La
oportuna declaración abre márgenes mayores
para hablar a favor de la no-extradición sin correr
el riesgo de un regaño desde la Vicepresidencia de
la República, tal como le ocurrió a la Representante
Rocío Arias.
La discusión del proyecto de “alternatividad
penal” ha permitido aclarar que si se trata de negociar
el desmonte de un grupo que es parte del conflicto armado
interno, es posible acordar procedimientos judiciales especiales,
más flexibles que los ordinarios en lo que se refiere
a disminución de penas, beneficios para excarcelación,
opciones sobre sitios de reclusión, entre otros.
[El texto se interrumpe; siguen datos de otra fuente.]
-- pv_equiv track=rewrite | github.com/arsheed2000/EPR-05 | Game_Functions.py | gametable
-- ===== SOURCE A (Python) =====
-- def gametable(game_table, trump):  # Compare cards on table and return the biggest one
--     compare = []
--     for i in game_table:
--         if trump == i[1]:
--             compare.append(i)
--
--     if bool(compare):
--         return max(compare)
--     else:
--         return max(game_table)
-- ===== SOURCE B (Python) =====
-- def gametable(game_table, trump):  # Compare cards on table and return the biggest one
--     return max(game_table, key=lambda c: (c[1] == trump, c))
-- ===== Notes on version B (the rewrite author's own statement) =====
-- stated objective: idiomatic
-- what changed: Replaced the filter-list plus branch plus two max calls with a single keyed max over the whole table: the key (c[1] == trump, c) makes any trump card outrank every non-trump card and the card tuple breaks ties, so one pass gives the biggest trump if any, else the biggest card.
import Mathlib
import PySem

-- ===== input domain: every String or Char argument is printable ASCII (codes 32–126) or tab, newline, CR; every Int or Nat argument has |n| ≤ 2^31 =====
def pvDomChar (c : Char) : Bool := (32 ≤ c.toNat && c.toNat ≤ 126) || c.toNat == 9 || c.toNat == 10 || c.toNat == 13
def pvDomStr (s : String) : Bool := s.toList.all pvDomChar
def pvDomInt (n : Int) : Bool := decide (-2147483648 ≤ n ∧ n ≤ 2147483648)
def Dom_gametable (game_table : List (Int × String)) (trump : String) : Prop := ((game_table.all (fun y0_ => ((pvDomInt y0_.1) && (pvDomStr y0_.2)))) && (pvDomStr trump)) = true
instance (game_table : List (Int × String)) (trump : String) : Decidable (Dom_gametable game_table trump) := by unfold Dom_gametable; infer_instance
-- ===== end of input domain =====

-- B replaces A's filter-list + branch + two max calls with one keyed max pass (idiomatic);
-- both raise ValueError on an empty table, which Pre_ excludes.


-- ===== PORT A =====
-- Python's tuple comparison on (int, str): lexicographic (exact on pairs)
def pairLt (a b : Int × String) : Bool :=
  decide (a.1 < b.1) || (a.1 == b.1 && decide (a.2 < b.2))

-- hand port of Python's keyless max(xs) on pairs: running max keeping the FIRST maximal
-- (exact; [] would be a ValueError, excluded by Pre_)
def pymax (xs : List (Int × String)) : Int × String :=
  match xs with
  | [] => (0, "")
  | x :: t => t.foldl (fun m c => if pairLt m c then c else m) x

def gametable (game_table : List (Int × String)) (trump : String) : Int × String :=
  let compare := game_table.foldl
    (fun acc i => if trump == i.2 then acc ++ [i] else acc) ([] : List (Int × String))
  if compare ≠ [] then pymax compare else pymax game_table

-- ===== PORT B =====
-- the key (c[1] == trump, c) compared as Python compares tuples: bool first, then the pair lexicographically (exact)
def keyLt (trump : String) (a b : Int × String) : Bool :=
  let ta := a.2 == trump
  let tb := b.2 == trump
  if ta == tb then decide (a.1 < b.1) || (a.1 == b.1 && decide (a.2 < b.2)) else (!ta && tb)

-- hand port of max(xs, key=…): running max keeping the FIRST maximal under the key
-- (exact; [] would be a ValueError, excluded by Pre_)
def gametable_alt (game_table : List (Int × String)) (trump : String) : Int × String :=
  match game_table with
  | [] => (0, "")
  | x :: t => t.foldl (fun m c => if keyLt trump m c then c else m) x

-- ===== PRECONDITION & SPEC =====
-- Pre_ excludes only the empty table, on which A's max raises ValueError.
def Pre_gametable (game_table : List (Int × String)) (trump : String) : Prop := game_table ≠ []
instance (game_table : List (Int × String)) (trump : String) : Decidable (Pre_gametable game_table trump) := by unfold Pre_gametable; infer_instance
def pvWitness_gametable : (List (Int × String)) × String := ([(7, "H"), (9, "S")], "H")

def Spec_gametable (game_table : List (Int × String)) (trump : String) (out : Int × String) : Prop := out = gametable_alt game_table trump
instance (game_table : List (Int × String)) (trump : String) (out : Int × String) : Decidable (Spec_gametable game_table trump out) := by unfold Spec_gametable; infer_instance

-- ===== CLAIM (what is proved, stated in full; the proofs are below) =====
def Claim_equal_gametable : Prop := ∀ (game_table : List (Int × String)) (trump : String), Dom_gametable game_table trump → Pre_gametable game_table trump → Spec_gametable game_table trump (gametable game_table trump)

-- ===== LEMMAS AND PROOFS =====

-- when both cards have the same trump status, the keyed comparison is the plain pair comparison
lemma keyLt_eq_pairLt (trump : String) (a b : Int × String)
    (h : (a.2 == trump) = (b.2 == trump)) : keyLt trump a b = pairLt a b := by
  simp only [keyLt, pairLt, h, beq_self_eq_true, if_true]

lemma keyLt_tf (trump : String) (a b : Int × String)
    (h1 : (a.2 == trump) = true) (h2 : (b.2 == trump) = false) : keyLt trump a b = false := by
  simp [keyLt, h1, h2]

lemma keyLt_ft (trump : String) (a b : Int × String)
    (h1 : (a.2 == trump) = false) (h2 : (b.2 == trump) = true) : keyLt trump a b = true := by
  simp [keyLt, h1, h2]

-- the heart: B's single keyed pass equals "max of the trump cards if any, else max of all"
lemma key_fold_eq (trump : String) :
    ∀ (t : List (Int × String)) (x : Int × String),
      t.foldl (fun m c => if keyLt trump m c then c else m) x =
        (if ((x :: t).filter (fun i => trump == i.2)) ≠ [] then
          pymax ((x :: t).filter (fun i => trump == i.2))
        else
          t.foldl (fun m c => if pairLt m c then c else m) x) := by
  intro t
  induction t with
  | nil =>
      intro x
      cases hx : (x.2 == trump)
      · have hx' : ¬ trump = x.2 := fun h => by simp [h] at hx
        simp [List.filter_cons, hx', pymax]
      · have hx' : trump = x.2 := by have := (beq_iff_eq.mp hx); exact this.symm
        simp [List.filter_cons, hx', pymax]
  | cons c t' ih =>
      intro x
      cases hx : (x.2 == trump) <;> cases hc : (c.2 == trump)
      · -- neither trump: keyed step = plain step, filter unchanged
        have hx' : ¬ trump = x.2 := fun h => by simp [h] at hx
        have hc' : ¬ trump = c.2 := fun h => by simp [h] at hc
        have hk : keyLt trump x c = pairLt x c := keyLt_eq_pairLt trump x c (by rw [hx, hc])
        have h1 : (x :: t').filter (fun i => trump == i.2) = t'.filter (fun i => trump == i.2) := by
          simp [List.filter_cons, hx']
        have h2 : (c :: t').filter (fun i => trump == i.2) = t'.filter (fun i => trump == i.2) := by
          simp [List.filter_cons, hc']
        have h3 : (x :: c :: t').filter (fun i => trump == i.2) = t'.filter (fun i => trump == i.2) := by
          simp [List.filter_cons, hx', hc']
        cases hp : pairLt x c
        · have hstep : (if keyLt trump x c = true then c else x) = x := by simp [hk, hp]
          simp only [List.foldl_cons, hstep, ih x]
          rw [h1, h3]
          simp [hp]
        · have hstep : (if keyLt trump x c = true then c else x) = c := by simp [hk, hp]
          simp only [List.foldl_cons, hstep, ih c]
          rw [h2, h3]
          simp [hp]
      · -- c trump, x not: keyed step takes c
        have hx' : ¬ trump = x.2 := fun h => by simp [h] at hx
        have hc' : trump = c.2 := ((beq_iff_eq.mp hc)).symm
        have hstep : (if keyLt trump x c = true then c else x) = c := by
          simp [keyLt_ft trump x c hx hc]
        have hcx : ¬ c.2 = x.2 := fun h => hx' (hc'.trans h)
        simp only [List.foldl_cons, hstep, ih c]
        simp [List.filter_cons, hx', hc', hcx]
      · -- x trump, c not: keyed step keeps x, c vanishes from the filter
        have hx' : trump = x.2 := ((beq_iff_eq.mp hx)).symm
        have hc' : ¬ trump = c.2 := fun h => by simp [h] at hc
        have hstep : (if keyLt trump x c = true then c else x) = x := by
          simp [keyLt_tf trump x c hx hc]
        have hxc : ¬ x.2 = c.2 := by rw [← hx']; exact hc'
        simp only [List.foldl_cons, hstep, ih x]
        simp [List.filter_cons, hx', hc', hxc]
      · -- both trump: keyed step = plain step, the filtered head is the stepped head
        have hx' : trump = x.2 := ((beq_iff_eq.mp hx)).symm
        have hc' : trump = c.2 := ((beq_iff_eq.mp hc)).symm
        have hk : keyLt trump x c = pairLt x c := keyLt_eq_pairLt trump x c (by rw [hx, hc])
        have hxc : x.2 = c.2 := by rw [← hx']; exact hc'
        cases hp : pairLt x c
        · have hstep : (if keyLt trump x c = true then c else x) = x := by simp [hk, hp]
          simp only [List.foldl_cons, hstep, ih x]
          simp [List.filter_cons, List.foldl_cons, hx', hc', hxc, pymax, hp]
        · have hstep : (if keyLt trump x c = true then c else x) = c := by simp [hk, hp]
          simp only [List.foldl_cons, hstep, ih c]
          simp [List.filter_cons, List.foldl_cons, hx', hc', hxc, pymax, hp]

-- A, with its accumulator loop replaced by the filter it builds
lemma gametable_eq_filter_form (game_table : List (Int × String)) (trump : String) :
    gametable game_table trump =
      (if (game_table.filter (fun i => trump == i.2)) ≠ [] then
        pymax (game_table.filter (fun i => trump == i.2))
      else
        pymax game_table) := by
  show (if (game_table.foldl (fun acc i => if trump == i.2 then acc ++ [i] else acc)
              ([] : List (Int × String))) ≠ [] then
          pymax (game_table.foldl (fun acc i => if trump == i.2 then acc ++ [i] else acc)
              ([] : List (Int × String)))
        else pymax game_table) = _
  rw [PySem.List.foldl_append_if_eq_filter, List.nil_append]

-- ===== VERDICT (by name: the statement is the Claim_ definition above) =====
theorem gametable_spec : Claim_equal_gametable := by
  intro game_table trump _ hpre
  unfold Spec_gametable
  match game_table with
  | [] => exact absurd rfl hpre
  | x :: t =>
      rw [gametable_eq_filter_form]
      show _ = t.foldl (fun m c => if keyLt trump m c then c else m) x
      rw [key_fold_eq trump t x]
      rfl
-- pv_equiv track=rewrite | github.com/jwestrob/solenoid_finder | detect_solenoids.py | create_length_sorted_batches
-- ===== SOURCE A (Python) =====
-- from typing import Dict, List, Optional, Tuple
--
-- def create_length_sorted_batches(
--     items: List[Tuple[str, str]],
--     batch_size: int = 4,
--     max_tokens: int = 4096,
-- ) -> List[List[Tuple[str, str]]]:
--     """
--     Create batches sorted by length for efficient padding.
--
--     Args:
--         items: List of (uid, sequence) tuples
--         batch_size: Maximum sequences per batch
--         max_tokens: Maximum total tokens per batch
--
--     Returns:
--         List of batches, each batch is a list of (uid, sequence) tuples
--     """
--     # Sort by length
--     sorted_items = sorted(items, key=lambda x: len(x[1]))
--
--     batches = []
--     current_batch = []
--     current_max_len = 0
--
--     for uid, seq in sorted_items:
--         seq_len = len(seq)
--         new_max_len = max(current_max_len, seq_len)
--         # +2 for BOS/EOS tokens
--         new_tokens = (new_max_len + 2) * (len(current_batch) + 1)
--
--         if len(current_batch) >= batch_size or new_tokens > max_tokens:
--             if current_batch:
--                 batches.append(current_batch)
--             current_batch = [(uid, seq)]
--             current_max_len = seq_len
--         else:
--             current_batch.append((uid, seq))
--             current_max_len = new_max_len
--
--     if current_batch:
--         batches.append(current_batch)
--
--     return batches
-- ===== SOURCE B (Python) =====
-- def create_length_sorted_batches(items, batch_size=4, max_tokens=4096):
--     si = sorted(items, key=lambda x: len(x[1]))
--     # Pass 1: compute only the batch SIZES from the lengths. Because si is
--     # length-sorted, the running max of a batch is always the current item's
--     # length, so no max accumulator is needed and no batches are built here.
--     counts = []
--     c = 0
--     for _, seq in si:
--         L = len(seq)
--         if c >= batch_size or (L + 2) * (c + 1) > max_tokens:
--             if c:
--                 counts.append(c)
--             c = 1
--         else:
--             c += 1
--     if c:
--         counts.append(c)
--     # Pass 2: cut the sorted list at the computed boundaries.
--     batches = []
--     for c in counts:
--         batches.append(si[:c])
--         si = si[c:]
--     return batches
-- ===== Notes on version B (the rewrite author's own statement) =====
-- stated objective: alternative
-- what changed: B drops A's running-max accumulator and in-scan batch building: exploiting that the list is length-sorted (batch max = current item's length), a first pass computes only the list of batch sizes arithmetically from the lengths, and a second pass cuts the sorted list at those boundaries.
import Mathlib
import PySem

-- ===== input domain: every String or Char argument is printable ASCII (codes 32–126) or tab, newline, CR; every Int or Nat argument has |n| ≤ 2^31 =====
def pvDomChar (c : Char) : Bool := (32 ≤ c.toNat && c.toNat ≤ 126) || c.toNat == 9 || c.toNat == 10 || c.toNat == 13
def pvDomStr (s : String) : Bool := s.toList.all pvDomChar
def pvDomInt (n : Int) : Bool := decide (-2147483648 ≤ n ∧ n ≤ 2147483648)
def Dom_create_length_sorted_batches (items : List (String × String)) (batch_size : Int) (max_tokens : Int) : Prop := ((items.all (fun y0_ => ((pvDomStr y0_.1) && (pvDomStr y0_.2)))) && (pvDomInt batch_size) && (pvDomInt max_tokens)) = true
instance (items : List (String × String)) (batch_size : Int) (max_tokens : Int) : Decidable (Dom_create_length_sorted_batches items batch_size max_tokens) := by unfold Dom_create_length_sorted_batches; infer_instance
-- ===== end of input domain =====

-- B replaces A's in-scan batch building with a running max by two staged passes: compute batch sizes from lengths (no max accumulator, using sortedness), then slice; alternative decomposition, same cost.


-- ===== PORT A =====
-- the for-loop over sorted_items with state (batches, current_batch, current_max_len)
def pvLoopA (batch_size max_tokens : Int) :
    List (String × String) → List (List (String × String)) → List (String × String) → Int →
    List (List (String × String))
  | [], batches, cur, _ => if cur = [] then batches else batches ++ [cur]
  | (uid, seq) :: rest, batches, cur, cmax =>
      let seq_len := PySem.Str.len seq
      let new_max_len := max cmax seq_len
      let new_tokens := (new_max_len + 2) * ((PySem.List.len cur) + 1)
      if (PySem.List.len cur) ≥ batch_size ∨ new_tokens > max_tokens then
        pvLoopA batch_size max_tokens rest (if cur = [] then batches else batches ++ [cur]) [(uid, seq)] seq_len
      else
        pvLoopA batch_size max_tokens rest batches (cur ++ [(uid, seq)]) new_max_len

def create_length_sorted_batches (items : List (String × String)) (batch_size : Int) (max_tokens : Int) : List (List (String × String)) :=
  let sorted_items := PySem.List.sorted items (fun x => PySem.Str.len x.2)
  pvLoopA batch_size max_tokens sorted_items [] [] 0

-- ===== PORT B =====
-- pass 1: the batch sizes, computed from the lengths alone (counter c, no max)
def pvCountsB (batch_size max_tokens : Int) :
    List (String × String) → Int → List Int
  | [], c => if c ≠ 0 then [c] else []
  | y :: rest, c =>
      let L := PySem.Str.len y.2
      if c ≥ batch_size ∨ (L + 2) * (c + 1) > max_tokens then
        (if c ≠ 0 then c :: pvCountsB batch_size max_tokens rest 1
         else pvCountsB batch_size max_tokens rest 1)
      else
        pvCountsB batch_size max_tokens rest (c + 1)

-- pass 2: cut the sorted list at the computed boundaries (si[:c] / si[c:])
def pvSliceB : List Int → List (String × String) → List (List (String × String))
  | [], _ => []
  | c :: cs, si => PySem.List.slice si none (some c) :: pvSliceB cs (PySem.List.slice si (some c) none)

def create_length_sorted_batches_alt (items : List (String × String)) (batch_size : Int) (max_tokens : Int) : List (List (String × String)) :=
  let si := PySem.List.sorted items (fun x => PySem.Str.len x.2)
  pvSliceB (pvCountsB batch_size max_tokens si 0) si

-- ===== PRECONDITION & SPEC =====
def Spec_create_length_sorted_batches (items : List (String × String)) (batch_size : Int) (max_tokens : Int) (out : List (List (String × String))) : Prop := out = create_length_sorted_batches_alt items batch_size max_tokens
instance (items : List (String × String)) (batch_size : Int) (max_tokens : Int) (out : List (List (String × String))) : Decidable (Spec_create_length_sorted_batches items batch_size max_tokens out) := by unfold Spec_create_length_sorted_batches; infer_instance

-- ===== CLAIM =====
def Claim_equal_create_length_sorted_batches : Prop := ∀ (items : List (String × String)) (batch_size : Int) (max_tokens : Int), Dom_create_length_sorted_batches items batch_size max_tokens → Spec_create_length_sorted_batches items batch_size max_tokens (create_length_sorted_batches items batch_size max_tokens)

-- ===== LEMMAS AND PROOFS =====

-- key invariant: on a key-nondecreasing suffix l whose lengths dominate cmax,
-- A's loop equals the closed batches followed by slicing (cur ++ l) at the counts
theorem pvLoopA_eq_counts (batch_size max_tokens : Int) :
    ∀ (l cur : List (String × String)) (batches : List (List (String × String))) (cmax : Int),
      List.Pairwise (fun a b => PySem.Str.len a.2 ≤ PySem.Str.len b.2) l →
      (∀ y ∈ l, cmax ≤ PySem.Str.len y.2) →
      pvLoopA batch_size max_tokens l batches cur cmax =
        batches ++ pvSliceB (pvCountsB batch_size max_tokens l ((cur.length : Int))) (cur ++ l) := by
  intro l
  induction l with
  | nil =>
      intro cur batches cmax _ _
      by_cases h : cur = []
      · simp [pvLoopA, pvCountsB, pvSliceB, h]
      · have hl : ((cur.length : Int)) ≠ 0 := by
          intro hh
          exact h (List.length_eq_zero_iff.mp (by exact_mod_cast hh))
        simp [pvLoopA, pvCountsB, pvSliceB, h, hl, PySem.List.slice_to_natCast,
          PySem.List.slice_from_natCast]
  | cons y rest ih =>
      intro cur batches cmax hpw hle
      obtain ⟨uid, seq⟩ := y
      have h0 : cmax ≤ PySem.Str.len seq := hle (uid, seq) (by simp)
      have hmax : max cmax (PySem.Str.len seq) = PySem.Str.len seq := max_eq_right h0
      have hpw' : List.Pairwise (fun a b => PySem.Str.len a.2 ≤ PySem.Str.len b.2) rest :=
        (List.pairwise_cons.mp hpw).2
      have hdom : ∀ z ∈ rest, PySem.Str.len seq ≤ PySem.Str.len z.2 := by
        intro z hz; exact (List.pairwise_cons.mp hpw).1 z hz
      simp only [pvLoopA, pvCountsB, PySem.List.len_eq, hmax]
      by_cases hc : ((cur.length : Int)) ≥ batch_size ∨
          (PySem.Str.len seq + 2) * ((cur.length : Int) + 1) > max_tokens
      · rw [if_pos hc, if_pos hc]
        rcases eq_or_ne cur [] with h | h
        · subst h
          rw [if_pos rfl, if_neg (by simp),
            ih [(uid, seq)] batches (PySem.Str.len seq) hpw' hdom]
          simp
        · have hl : ((cur.length : Int)) ≠ 0 := by
            intro hh
            exact h (List.length_eq_zero_iff.mp (by exact_mod_cast hh))
          rw [if_neg h, if_pos hl,
            ih [(uid, seq)] (batches ++ [cur]) (PySem.Str.len seq) hpw' hdom]
          simp [pvSliceB, PySem.List.slice_to_natCast, PySem.List.slice_from_natCast,
            List.take_left]
      · rw [if_neg hc, if_neg hc,
          ih (cur ++ [(uid, seq)]) batches (PySem.Str.len seq) hpw' hdom]
        have hlen : (((cur ++ [(uid, seq)]).length : Int)) = (cur.length : Int) + 1 := by
          simp
        rw [hlen]
        simp

-- ===== VERDICT =====
theorem create_length_sorted_batches_spec : Claim_equal_create_length_sorted_batches := by
  intro items batch_size max_tokens _
  unfold Spec_create_length_sorted_batches create_length_sorted_batches create_length_sorted_batches_alt
  have h := pvLoopA_eq_counts batch_size max_tokens
      (PySem.List.sorted items (fun x => PySem.Str.len x.2)) [] [] 0
      (PySem.List.sorted_pairwise items (fun x => PySem.Str.len x.2))
      (by intro y _; simp [PySem.Str.len_eq])
  simpa using h
-- pv_equiv track=rewrite | github.com/RJToky/ML-Sardinas | util.py | transition_0_1
-- ===== SOURCE A (Python) =====
-- def transition_0_1(word):
--     temp = 0
--     output = 0
--     for c in word:
--         if c == '0':
--             temp = 1
--         if temp > 0:
--             if c == '1':
--                 output += 1
--                 temp = 0
--     return output
-- ===== SOURCE B (Python) =====
-- def transition_0_1(word):
--     output = 0
--     i = word.find('0')
--     while i != -1:
--         j = word.find('1', i + 1)
--         if j == -1:
--             break
--         output += 1
--         i = word.find('0', j + 1)
--     return output
-- ===== Notes on version B (the rewrite author's own statement) =====
-- stated objective: faster
-- what changed: Replaced the per-character flag-machine loop by a str.find-driven scan that jumps to the next zero and then to the next one, counting non-overlapping zero-then-one pairs.
import Mathlib
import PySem

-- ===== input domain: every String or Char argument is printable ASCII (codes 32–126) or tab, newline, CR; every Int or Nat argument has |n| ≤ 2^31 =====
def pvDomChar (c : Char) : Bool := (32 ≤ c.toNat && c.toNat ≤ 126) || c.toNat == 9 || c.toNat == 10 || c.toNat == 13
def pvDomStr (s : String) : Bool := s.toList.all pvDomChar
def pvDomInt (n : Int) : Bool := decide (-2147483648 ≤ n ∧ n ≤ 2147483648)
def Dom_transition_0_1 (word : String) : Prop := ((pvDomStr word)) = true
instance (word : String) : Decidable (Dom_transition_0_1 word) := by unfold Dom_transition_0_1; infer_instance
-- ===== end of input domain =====

-- B replaces A's per-character flag machine by a jump scan to the next '0' then the next '1' (alternative decomposition, same result).

-- ===== PORT A =====
-- literal port of A: fold over the characters with state (temp, output)
def transition_0_1 (word : String) : Int :=
  (word.toList.foldl
    (fun (s : Int × Int) c =>
      let temp := if c = '0' then 1 else s.1
      if temp > 0 then
        if c = '1' then (0, s.2 + 1) else (temp, s.2)
      else (temp, s.2))
    (0, 0)).2

-- ===== PORT B =====
-- port of Source B's find-driven scan: skip to the next '0', then skip to the next '1',
-- count one pair and continue after the matched '1' (str.find = dropWhile on the char list)
def pvJumpCount (cs : List Char) : Int :=
  let r := cs.dropWhile (· ≠ '0')        -- word.find('0', …): -1 ↔ no '0' remains
  if hr : r = [] then 0
  else
    let r2 := r.tail.dropWhile (· ≠ '1') -- word.find('1', i + 1)
    if hr2 : r2 = [] then 0
    else 1 + pvJumpCount r2.tail         -- count the pair, continue after the matched '1'
termination_by cs.length
decreasing_by
  show r2.tail.length < cs.length
  have g1 : r.length ≤ cs.length := cs.length_dropWhile_le _
  have g2 : r2.length ≤ r.tail.length := r.tail.length_dropWhile_le _
  have h1 : r.tail.length = r.length - 1 := List.length_tail
  have h2 : r2.tail.length = r2.length - 1 := List.length_tail
  have n1 : r.length ≠ 0 := fun h => hr (List.eq_nil_of_length_eq_zero h)
  have n2 : r2.length ≠ 0 := fun h => hr2 (List.eq_nil_of_length_eq_zero h)
  omega

def transition_0_1_alt (word : String) : Int := pvJumpCount word.toList

-- ===== PRECONDITION & SPEC =====
def Spec_transition_0_1 (word : String) (out : Int) : Prop := out = transition_0_1_alt word
instance (word : String) (out : Int) : Decidable (Spec_transition_0_1 word out) := by unfold Spec_transition_0_1; infer_instance

-- ===== CLAIM (what is proved, stated in full; the proofs are below) =====
def Claim_equal_transition_0_1 : Prop := ∀ (word : String), Dom_transition_0_1 word → Spec_transition_0_1 word (transition_0_1 word)

-- ===== LEMMAS AND PROOFS =====

-- proof-side helper: B's count from "seeking a '1'" state
def pvSeek1 (cs : List Char) : Int :=
  let r2 := cs.dropWhile (· ≠ '1')
  if r2 = [] then 0 else 1 + pvJumpCount r2.tail

theorem pvJumpCount_nil : pvJumpCount [] = 0 := by
  rw [pvJumpCount.eq_def]
  simp

theorem pvSeek1_nil : pvSeek1 [] = 0 := by
  simp [pvSeek1]

theorem pvJumpCount_cons (c : Char) (cs : List Char) :
    pvJumpCount (c :: cs) = if c = '0' then pvSeek1 cs else pvJumpCount cs := by
  by_cases hc : c = '0'
  · rw [pvJumpCount.eq_def]
    simp only [List.dropWhile_cons, hc, ne_eq, not_true_eq_false, decide_false,
      Bool.false_eq_true, if_false, if_pos, List.tail_cons, pvSeek1]
    simp
  · rw [if_neg hc, pvJumpCount.eq_def]
    conv_rhs => rw [pvJumpCount.eq_def]
    simp only [List.dropWhile_cons, ne_eq, hc, not_false_eq_true, decide_true, if_true]

theorem pvSeek1_cons (c : Char) (cs : List Char) :
    pvSeek1 (c :: cs) = if c = '1' then 1 + pvJumpCount cs else pvSeek1 cs := by
  by_cases hc : c = '1'
  · simp only [pvSeek1, List.dropWhile_cons, hc, ne_eq, not_true_eq_false, decide_false,
      Bool.false_eq_true, if_false, List.tail_cons]
    simp
  · simp only [pvSeek1, List.dropWhile_cons, ne_eq, hc, not_false_eq_true, decide_true, if_true]
    simp

-- the step function of A's fold, named for the induction
def pvStepA (s : Int × Int) (c : Char) : Int × Int :=
  let temp := if c = '0' then 1 else s.1
  if temp > 0 then
    if c = '1' then (0, s.2 + 1) else (temp, s.2)
  else (temp, s.2)

theorem pvFold_eq (cs : List Char) : ∀ o : Int,
    (cs.foldl pvStepA (0, o)).2 = o + pvJumpCount cs ∧
    (cs.foldl pvStepA (1, o)).2 = o + pvSeek1 cs := by
  induction cs with
  | nil => intro o; simp [pvJumpCount_nil, pvSeek1_nil]
  | cons c cs ih =>
    intro o
    constructor
    · rw [List.foldl_cons, pvJumpCount_cons]
      by_cases h0 : c = '0'
      · have h1 : c ≠ '1' := by rw [h0]; decide
        simp [pvStepA, h0, (ih o).2]
      · by_cases h1 : c = '1'
        · simp [pvStepA, h1, (ih o).1]
        · simp [pvStepA, h0, (ih o).1]
    · rw [List.foldl_cons, pvSeek1_cons]
      by_cases h1 : c = '1'
      · have h0 : c ≠ '0' := by rw [h1]; decide
        simp [pvStepA, h1, (ih (o + 1)).1]
        omega
      · by_cases h0 : c = '0'
        · simp [pvStepA, h0, (ih o).2]
        · simp [pvStepA, h0, h1, (ih o).2]

theorem pvA_as_step (word : String) :
    transition_0_1 word = (word.toList.foldl pvStepA (0, 0)).2 := rfl

-- ===== VERDICT (by name: the statement is the Claim_ definition above) =====
theorem transition_0_1_spec : Claim_equal_transition_0_1 := by
  intro word _
  show transition_0_1 word = transition_0_1_alt word
  rw [pvA_as_step, (pvFold_eq word.toList 0).1]
  simp [transition_0_1_alt]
En este debate se ha avanzado también en la búsqueda
de fórmulas para garantizar los derechos de las víctimas
y de la sociedad a la verdad y a la reparación. Todos
son temas complejos que se van a mirar con lupa, a partir
de la semana de pascua y luego, cuando se reabra la discusión
del nuevo texto del proyecto.
Las consideraciones sobre el tratamiento especial y flexible
a la extradición de personas que entren en un pacto
de no violencia, deberán hacerse en la misma discusión
sobre alternatividad penal, aunque se llegue a la conclusión
de que requiere un tratamiento al margen del proyecto de
Ley que ya está sometido a consideración del
Congreso.
No cabe duda de que es un tema que debe ser discutido en
voz alta y no sólo por la importancia que le han
dado los jefes “paras”, Monseñor Rubiano
o un editorial de El Tiempo. El Defensor del Pueblo ha recordado
que el Presidente de la República es quien resuelve
de fondo una extradición y el propio Embajador de
los EE.UU. en Colombia insinuó, alguna vez, que su
gobierno consideraría con benevolencia el uso de
esa atribución presidencial para inclinar el procedimiento
a favor de la justicia nacional y en aras de la paz. ¡Alabado
sea!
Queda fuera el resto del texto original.